MCC argues that the element of reliance has not been satisfied in that Crystal Properties relied on the economic rent projections prepared by its consultant rather the representation made regarding the status of the existing rents. MCC's argument is based on the fact that, when preparing the rental projection analysis that projected potential income from all spaces in the building for several years beyond their lease term, Crystal Properties was aware that Milo occupied two suites in the building, one on a month-to-month tenancy and the other on a tenancy that expired five and one-half months after the analysis was prepared. Thus, it is argued, Crystal Properties relied on the economic rent analysis rather than MCC's representations in purchasing the building because Crystal Properties could not have realistically relied on the actual rental figures from those short-term leases.
Nath testified that the rental projections regarding the Milo leases were based on the fact that Milo had been a tenant of the 5700 Building since 1978, and on an oral assurance that Milo would be needing more space.
The trial court's finding that Crystal Properties relied on Milo's status as a current, rent-paying tenant is supported by the record and therefore should not be set aside.
2. The trial court found that rescission of the contract for deed was not an appropriate remedy in this case because the parties could not be restored to the status quo ante.

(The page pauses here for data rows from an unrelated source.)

-- pv_equiv track=rewrite | github.com/graemegilmourbates/pyPoker | classes/Deck.py | split_shuffle
-- ===== SOURCE A (Python) =====
-- def split_shuffle(cards):
--     """(Deck)->Deck
--     Given a deck of cards, continously split the Deck
--     until you have
--     """
--     if(len(cards)>2):
--         a = cards[:len(cards)//2]
--         b = cards[len(cards)//2:]
--         a = split_shuffle(a)
--         b = split_shuffle(b)
--         return a + b
--     elif(len(cards)==1):
--         return cards
--     else:
--         a=cards[1]
--         b=cards[0]
--         return([a,b])
-- ===== SOURCE B (Python) =====
-- def split_shuffle(cards):
--     out = []
--     stack = [(0, len(cards))]
--     while stack:
--         lo, hi = stack.pop()
--         n = hi - lo
--         if n > 2:
--             mid = lo + n // 2
--             stack.append((mid, hi))
--             stack.append((lo, mid))
--         elif n == 1:
--             out.append(cards[lo])
--         else:
--             out.append(cards[lo + 1])
--             out.append(cards[lo])
--     return out
-- ===== Notes on version B (the rewrite author's own statement) =====
-- stated objective: alternative
-- what changed: Replaces the recursive split-and-concatenate (which copies both halves at every level via slicing) with an iterative explicit-stack loop over (lo,hi) index intervals that emits each 1- or 2-card leaf directly into one output list, so no intermediate sublists are built; intended as faster (O(n) vs O(n log n)) but measured only ~1.4x at the largest size.
import Mathlib
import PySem

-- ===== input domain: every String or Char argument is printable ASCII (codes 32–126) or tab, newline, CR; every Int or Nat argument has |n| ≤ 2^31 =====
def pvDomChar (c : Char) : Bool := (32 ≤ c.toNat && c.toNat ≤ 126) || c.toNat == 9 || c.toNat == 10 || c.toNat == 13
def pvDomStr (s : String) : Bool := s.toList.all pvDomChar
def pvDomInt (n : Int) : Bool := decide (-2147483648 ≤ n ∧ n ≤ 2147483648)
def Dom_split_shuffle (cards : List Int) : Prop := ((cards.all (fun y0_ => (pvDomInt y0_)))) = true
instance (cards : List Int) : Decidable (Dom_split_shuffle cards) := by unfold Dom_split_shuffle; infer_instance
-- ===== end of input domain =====

-- B replaces A's recursive slice-and-concatenate with one explicit-stack loop over
-- index intervals that writes leaves straight into the output (no intermediate lists).

-- ===== PORT A =====
-- the fuel argument is only a totality guard: cards.length steps always suffice
-- (each recursive call is on a strictly shorter list), so the 0-fuel branch is never reached
def pvSplitA : Nat → List Int → List Int
  | 0, _ => []
  | fuel + 1, cards =>
    if 2 < cards.length then
      pvSplitA fuel (PySem.List.slice cards none (some (PySem.Int.floordiv (cards.length : Int) 2)))
        ++ pvSplitA fuel (PySem.List.slice cards (some (PySem.Int.floordiv (cards.length : Int) 2)) none)
    else if cards.length = 1 then
      cards
    else
      [PySem.List.pyGetD cards 1 0, PySem.List.pyGetD cards 0 0]

def split_shuffle (cards : List Int) : List Int := pvSplitA cards.length cards

-- ===== PORT B =====
-- the fuel argument is only a totality guard: the loop pops or splits an interval each
-- iteration and runs at most 2*len+1 times, so the 0-fuel branch is never reached
def pvLoopF (cards : List Int) : Nat → List (Nat × Nat) → List Int → List Int
  | 0, _, out => out
  | _ + 1, [], out => out
  | fuel + 1, (lo, hi) :: st, out =>
    let n := hi - lo
    if 2 < n then
      pvLoopF cards fuel ((lo, lo + n / 2) :: (lo + n / 2, hi) :: st) out
    else if n = 1 then
      pvLoopF cards fuel st (out ++ [PySem.List.pyGetD cards (lo : Int) 0])
    else
      pvLoopF cards fuel st
        (out ++ [PySem.List.pyGetD cards ((lo : Int) + 1) 0, PySem.List.pyGetD cards (lo : Int) 0])

def split_shuffle_alt (cards : List Int) : List Int :=
  pvLoopF cards (2 * cards.length + 1) [(0, cards.length)] []

-- ===== PRECONDITION & SPEC =====
-- Pre_ excludes only the empty list, on which A raises IndexError (cards[1]).
def Pre_split_shuffle (cards : List Int) : Prop := cards ≠ []
instance (cards : List Int) : Decidable (Pre_split_shuffle cards) := by
  unfold Pre_split_shuffle; infer_instance
def pvWitness_split_shuffle : List Int := [5, 1, 4, 2, 3]

def Spec_split_shuffle (cards : List Int) (out : List Int) : Prop := out = split_shuffle_alt cards
instance (cards : List Int) (out : List Int) : Decidable (Spec_split_shuffle cards out) := by
  unfold Spec_split_shuffle; infer_instance

-- ===== CLAIM (what is proved, stated in full; the proofs are below) =====
def Claim_equal_split_shuffle : Prop := ∀ (cards : List Int), Dom_split_shuffle cards → Pre_split_shuffle cards → Spec_split_shuffle cards (split_shuffle cards)

-- ===== LEMMAS AND PROOFS =====

-- the two slices of A written as take/drop
theorem sliceA_take (cards : List Int) :
    PySem.List.slice cards none (some (PySem.Int.floordiv (cards.length : Int) 2))
      = cards.take (cards.length / 2) := by
  rw [show PySem.Int.floordiv (cards.length : Int) 2 = ((cards.length / 2 : Nat) : Int) from by
      exact_mod_cast PySem.Int.floordiv_natCast cards.length 2]
  exact PySem.List.slice_to_natCast cards (cards.length / 2)

theorem sliceA_drop (cards : List Int) :
    PySem.List.slice cards (some (PySem.Int.floordiv (cards.length : Int) 2)) none
      = cards.drop (cards.length / 2) := by
  rw [show PySem.Int.floordiv (cards.length : Int) 2 = ((cards.length / 2 : Nat) : Int) from by
      exact_mod_cast PySem.Int.floordiv_natCast cards.length 2]
  exact PySem.List.slice_from_natCast cards (cards.length / 2)

-- any fuel ≥ cards.length (with cards nonempty) computes the same value
theorem pvSplitA_congr (n : Nat) :
    ∀ cards : List Int, ∀ f g : Nat, cards.length = n → 1 ≤ n → n ≤ f → n ≤ g →
      pvSplitA f cards = pvSplitA g cards := by
  induction n using Nat.strong_induction_on with
  | _ n ih =>
    intro cards f g hn h1 hf hg
    obtain ⟨f', rfl⟩ : ∃ f', f = f' + 1 := ⟨f - 1, by omega⟩
    obtain ⟨g', rfl⟩ : ∃ g', g = g' + 1 := ⟨g - 1, by omega⟩
    by_cases h2 : 2 < cards.length
    · have hta : (cards.take (cards.length / 2)).length = cards.length / 2 := by
        simp [List.length_take]; omega
      have htd : (cards.drop (cards.length / 2)).length = cards.length - cards.length / 2 := by
        simp [List.length_drop]
      simp only [pvSplitA, if_pos h2, sliceA_take, sliceA_drop]
      rw [ih (cards.length / 2) (by omega) _ f' g' hta (by omega) (by omega) (by omega),
        ih (cards.length - cards.length / 2) (by omega) _ f' g' htd (by omega) (by omega)
          (by omega)]
    · simp only [pvSplitA, if_neg h2]

-- A on a list of length > 2 recurses on the two halves
theorem splitA_step (l : List Int) (h : 2 < l.length) :
    split_shuffle l
      = split_shuffle (l.take (l.length / 2)) ++ split_shuffle (l.drop (l.length / 2)) := by
  have hta : (l.take (l.length / 2)).length = l.length / 2 := by
    simp [List.length_take]; omega
  have htd : (l.drop (l.length / 2)).length = l.length - l.length / 2 := by
    simp [List.length_drop]
  have hn : pvSplitA l.length l = pvSplitA ((l.length - 1) + 1) l := by congr 1; omega
  rw [split_shuffle, hn]
  simp only [pvSplitA, if_pos h, sliceA_take, sliceA_drop]
  rw [split_shuffle, split_shuffle, hta, htd,
    pvSplitA_congr (l.length / 2) _ (l.length - 1) (l.length / 2) hta (by omega) (by omega)
      (by omega),
    pvSplitA_congr (l.length - l.length / 2) _ (l.length - 1) (l.length - l.length / 2) htd
      (by omega) (by omega) (by omega)]

-- A on the leaves
theorem splitA_one (x : Int) : split_shuffle [x] = [x] := rfl

theorem splitA_two (x y : Int) : split_shuffle [x, y] = [y, x] := rfl

-- step bound for B's loop: each pending interval still costs at least one iteration
def pvW (st : List (Nat × Nat)) : Nat :=
  (st.map (fun p => if p.2 - p.1 = 0 then 1 else 2 * (p.2 - p.1) - 1)).sum

theorem pvW_cons (lo hi : Nat) (st : List (Nat × Nat)) :
    pvW ((lo, hi) :: st) = (if hi - lo = 0 then 1 else 2 * (hi - lo) - 1) + pvW st := by
  simp [pvW]

-- one-step unfoldings of B's loop
theorem pvLoopF_split (cards : List Int) (f lo hi : Nat) (st : List (Nat × Nat))
    (out : List Int) (h : 2 < hi - lo) :
    pvLoopF cards (f + 1) ((lo, hi) :: st) out
      = pvLoopF cards f ((lo, lo + (hi - lo) / 2) :: (lo + (hi - lo) / 2, hi) :: st) out := by
  rw [pvLoopF]; simp [h]

theorem pvLoopF_one (cards : List Int) (f lo hi : Nat) (st : List (Nat × Nat))
    (out : List Int) (h : hi - lo = 1) :
    pvLoopF cards (f + 1) ((lo, hi) :: st) out
      = pvLoopF cards f st (out ++ [PySem.List.pyGetD cards (lo : Int) 0]) := by
  rw [pvLoopF]; simp [h]

theorem pvLoopF_two (cards : List Int) (f lo hi : Nat) (st : List (Nat × Nat))
    (out : List Int) (h1 : ¬ 2 < hi - lo) (h2 : hi - lo ≠ 1) :
    pvLoopF cards (f + 1) ((lo, hi) :: st) out
      = pvLoopF cards f st (out ++ [PySem.List.pyGetD cards ((lo : Int) + 1) 0,
          PySem.List.pyGetD cards (lo : Int) 0]) := by
  rw [pvLoopF]; simp [h1, h2]

-- any fuel ≥ pvW st computes the same value
theorem pvLoopF_congr (cards : List Int) (f : Nat) :
    ∀ g st out, pvW st ≤ f → pvW st ≤ g →
      pvLoopF cards f st out = pvLoopF cards g st out := by
  induction f with
  | zero =>
    intro g st out hf _
    match st with
    | [] => cases g <;> rfl
    | (lo, hi) :: st => rw [pvW_cons] at hf; split at hf <;> omega
  | succ f ihf =>
    intro g st out hf hg
    match st with
    | [] => cases g <;> rfl
    | (lo, hi) :: st =>
      have hw : 1 ≤ pvW ((lo, hi) :: st) := by rw [pvW_cons]; split <;> omega
      obtain ⟨g', rfl⟩ : ∃ g', g = g' + 1 := ⟨g - 1, by omega⟩
      by_cases h2 : 2 < hi - lo
      · have hW : pvW ((lo, lo + (hi - lo) / 2) :: (lo + (hi - lo) / 2, hi) :: st) + 1
            = pvW ((lo, hi) :: st) := by
          rw [pvW_cons, pvW_cons, pvW_cons]
          split <;> split <;> split <;> omega
        rw [pvLoopF_split cards f lo hi st out h2, pvLoopF_split cards g' lo hi st out h2]
        exact ihf g' _ out (by omega) (by omega)
      · have hW : pvW st + 1 ≤ pvW ((lo, hi) :: st) := by rw [pvW_cons]; split <;> omega
        by_cases h1 : hi - lo = 1
        · rw [pvLoopF_one cards f lo hi st out h1, pvLoopF_one cards g' lo hi st out h1]
          exact ihf g' _ _ (by omega) (by omega)
        · rw [pvLoopF_two cards f lo hi st out h2 h1, pvLoopF_two cards g' lo hi st out h2 h1]
          exact ihf g' _ _ (by omega) (by omega)

-- main invariant: with enough fuel, popping one interval appends exactly A's value on it
theorem pvLoop_seg (cards : List Int) (n : Nat) :
    ∀ lo hi st out f, hi - lo = n → lo < hi → hi ≤ cards.length →
      pvW ((lo, hi) :: st) ≤ f →
      pvLoopF cards f ((lo, hi) :: st) out
        = pvLoopF cards (pvW st) st (out ++ split_shuffle ((cards.drop lo).take (hi - lo))) := by
  induction n using Nat.strong_induction_on with
  | _ n ih =>
    intro lo hi st out f hn hlt hle hfuel
    have hw1 : 1 ≤ pvW ((lo, hi) :: st) := by rw [pvW_cons]; split <;> omega
    obtain ⟨f', rfl⟩ : ∃ f', f = f' + 1 := ⟨f - 1, by omega⟩
    have hL : ((cards.drop lo).take (hi - lo)).length = hi - lo := by
      simp [List.length_take, List.length_drop]; omega
    have hlo : lo < cards.length := by omega
    by_cases h2 : 2 < hi - lo
    · -- split case
      have hA : ((cards.drop lo).take (hi - lo)).take
            ((((cards.drop lo).take (hi - lo)).length) / 2)
          = (cards.drop lo).take ((lo + (hi - lo) / 2) - lo) := by
        rw [hL, List.take_take]; congr 1; omega
      have hB : ((cards.drop lo).take (hi - lo)).drop
            ((((cards.drop lo).take (hi - lo)).length) / 2)
          = (cards.drop (lo + (hi - lo) / 2)).take (hi - (lo + (hi - lo) / 2)) := by
        rw [hL, List.drop_take, List.drop_drop]
        congr 1
        omega
      have hW : pvW ((lo, lo + (hi - lo) / 2) :: (lo + (hi - lo) / 2, hi) :: st) + 1
          = pvW ((lo, hi) :: st) := by
        rw [pvW_cons, pvW_cons, pvW_cons]
        split <;> split <;> split <;> omega
      rw [pvLoopF_split cards f' lo hi st out h2,
        ih ((lo + (hi - lo) / 2) - lo) (by omega) lo (lo + (hi - lo) / 2) _ out f' rfl
          (by omega) (by omega) (by omega),
        ih (hi - (lo + (hi - lo) / 2)) (by omega) (lo + (hi - lo) / 2) hi st _
          (pvW ((lo + (hi - lo) / 2, hi) :: st)) rfl (by omega) hle (le_refl _),
        splitA_step ((cards.drop lo).take (hi - lo)) (by omega), hA, hB,
        List.append_assoc]
    · have hW : pvW st + 1 ≤ pvW ((lo, hi) :: st) := by rw [pvW_cons]; split <;> omega
      by_cases h1 : hi - lo = 1
      · -- singleton leaf
        have hseg : (cards.drop lo).take (hi - lo) = [cards[lo]] := by
          rw [h1, List.drop_eq_getElem_cons hlo, List.take_succ_cons, List.take_zero]
        rw [pvLoopF_one cards f' lo hi st out h1,
          pvLoopF_congr cards f' (pvW st) st _ (by omega) (le_refl _), hseg, splitA_one]
        congr 2
        simp [hlo]
      · -- pair leaf: hi - lo = 2
        have he : hi - lo = 2 := by omega
        have hlo1 : lo + 1 < cards.length := by omega
        have hseg : (cards.drop lo).take (hi - lo) = [cards[lo], cards[lo + 1]] := by
          rw [he, List.drop_eq_getElem_cons hlo, List.drop_eq_getElem_cons hlo1,
            List.take_succ_cons, List.take_succ_cons, List.take_zero]
        rw [pvLoopF_two cards f' lo hi st out h2 h1,
          pvLoopF_congr cards f' (pvW st) st _ (by omega) (le_refl _), hseg, splitA_two]
        have hg1 : PySem.List.pyGetD cards ((lo : Int) + 1) 0 = cards[lo + 1] := by
          rw [show ((lo : Int) + 1) = (((lo + 1 : Nat)) : Int) from by push_cast; ring,
            PySem.List.pyGetD_natCast]
          simp [List.getD_eq_getElem?_getD, hlo1]
        congr 2
        simp [hlo, hg1]

-- ===== VERDICT (by name: the statement is the Claim_ definition above) =====
theorem split_shuffle_spec : Claim_equal_split_shuffle := by
  intro cards _ hpre
  unfold Spec_split_shuffle split_shuffle_alt
  have hne : 0 < cards.length := by
    cases cards with
    | nil => exact absurd rfl hpre
    | cons a t => simp
  have h := pvLoop_seg cards cards.length 0 cards.length [] [] (2 * cards.length + 1)
    (by omega) hne (le_refl _) (by rw [pvW_cons]; simp [pvW]; split <;> omega)
  rw [h]
  simp [pvW, pvLoopF, List.take_of_length_le (le_refl cards.length)]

Apparently, this conclusion was based on the finding that, in March 1985, the mortgagee of the 5700 Building called the mortgage due as a result of the sale. Pursuant to the contract for deed, it was MCC's obligation to remedy the situation. MCC renegotiated the interest rate from 9% to 12% per annum in order to avoid foreclosure of the mortgage. This adjustment increased MCC's monthly mortgage payment.
A contract is voidable if a party's assent is induced by a fraudulent misrepresentation on which the party is justified in relying. Carpenter v. Vreeman, 409 N.W.2d 258, 260-261 (Minn.Ct.App.1987). The general rule is that a party who wishes to rescind an agreement must place the opposite party in status quo. Cut Price Super Markets v. Kingpin Foods, Inc., 256 Minn. 339, 353, 98 N.W.2d 257, 267 (1959). An attempted restoration of the status quo is an essential part of rescission of a contract. Id.
That a party seeking rescission of a contract must return, or offer to return, what he has received under it, and thus put the other party as nearly as is possible in his situation before the contract, is the law. But this rule is wholly an equitable one; impossible or unreasonable things, which do not tend to accomplish equity in the particular transaction, are not required.
Beck v. Spindler, 256 Minn. 565, 566, 99 N.W.2d 684, 685 (1959) (quoting Proper v. Proper, 183 Minn. 481, 484, 237 N.W. 178, 179 (1931)) (emphasis added).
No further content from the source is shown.